Что касается пп. 2 и 3 Манифеста (расширение избирательных прав и конституирование Думы в качестве законодательного, а не законосовещательного, как предполагалось прежде, учреждения), то здесь претензий было более всего, и конституция объявлялась куцей в первую очередь в части выборной системы и общеполитических установлений. Выборная модель (сословно-куриальная, неравная и непрямая) была чрезвычайно далека от четыреххвостки (всеобщее, равное, прямое и тайное избирательное право), почитавшейся тогда лекарством от всех скорбей. Впервые вожделенная четыреххвостка была дарована т. Сталиным лишь в 1936 году, причем когда в 90-х дело дошло до вправду свободных выборов, тут же выяснилось, что достоинства ее сильно преувеличены, и пришлось звать на подмогу воинство политтехнологов. С неравными выборами как бы не честнее получалось.
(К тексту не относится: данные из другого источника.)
-- B replaces A's batch pipeline (global Counter, grouping dict, per-group max()) with a single
-- streaming pass that maintains a running per-key argmax while scanning raw_names once
-- (objective: alternative; same asymptotic cost).

-- ===== PORT A =====
def build_character_canon_map_py (raw_names : List String) : List (String × String) :=
  let freq : PySem.Dict String Int := PySem.Dict.counter raw_names
  let groups : PySem.Dict String (List String) :=
    (PySem.Dict.keys freq).foldl
      (fun d name => d.modify (PySem.Str.replace name " " "") [] (· ++ [name]))
      PySem.Dict.empty
  let canon : PySem.Dict String String :=
    (PySem.Dict.items groups).foldl
      (fun c kv =>
        let key := kv.1
        let variants := kv.2
        match PySem.List.max? variants (fun v => freq.getD v 0) with
        | none => c  -- unreachable: every group holds at least one variant
        | some best0 =>
          let best :=
            if variants.length == 1 && PySem.Str.isIn " " best0
                && decide (freq.getD best0 0 ≤ 2) then
              let parts : List String := (PySem.Str.split? best0 " ").getD []  -- sep " " ≠ "": never none
              if parts.length == 2 && parts.all (fun p => PySem.Str.strIsalpha p)
                  && decide (min (PySem.Str.len (parts.getD 0 ""))
                               (PySem.Str.len (parts.getD 1 "")) ≤ 2) then
                key
              else best0
            else best0
          variants.foldl (fun c v => c.insert v best) c)
      PySem.Dict.empty
  PySem.Dict.items canon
Не меньшие претензии были и к общей системе власти. Законодательными функциями многие думцы не собирались ограничиваться ("Власть исполнительная да склонится перед властью законодательной", В. Д. Набоков). Более умеренные склонялись к английской системе, когда монарх царствует, но не правит; решительные предпочитали систему французской Третьей Республики. Основные же государственные законы от 23 апреля 1906 года (собственно, русская конституция) устанавливали, что "Императору всероссийскому принадлежит верховная самодержавная власть" (ст. 4), ему же принадлежит "власть управления во всем ее объеме" (ст. 10), он же "назначает и увольняет председателя Совета министров" (ст. 17). Если ставить знак равенства между ответственностью кабинета перед парламентом и конституционным строем как таковым, тогда, бесспорно, никакой конституции в России не было, а был только провокационно-лживый Манифест.

Проблема только в том, что весь европейский опыт демонстрировал весьма медленное (а во Франции, на которую тогда было принято в России молиться, еще и весьма неровное) расширение как избирательных прав, которые всюду поначалу были привилегией немногих, так и объема парламентской власти. Основные законы (и практика тоже) культурнейших европейских государств исходно были столь же куцыми. При этом период спокойной притирки и приработки, необходимый для укоренения представительных начал, ведет отсчет лишь с 1907 года. С момента избрания III Думы, депутаты которой, в отличие от первых двух, знали еще хоть какие-то слова кроме: "Долой самодержавие!" Последние же два с половиной года работы IV Думы приходятся на войну, которая тоже не способствует мирной эволюции политической системы. Реально русскому парламентаризму на спокойную работу было отпущено всего семь лет, и для столь краткого срока было сделано весьма многое. Упрекать Россию можно лишь за то, что она в течение семилетнего срока и начиная с нуля не проделала той эволюции, для которой куда более подготовленным западноевропейским державам потребовались многие десятилетия. Если не столетия.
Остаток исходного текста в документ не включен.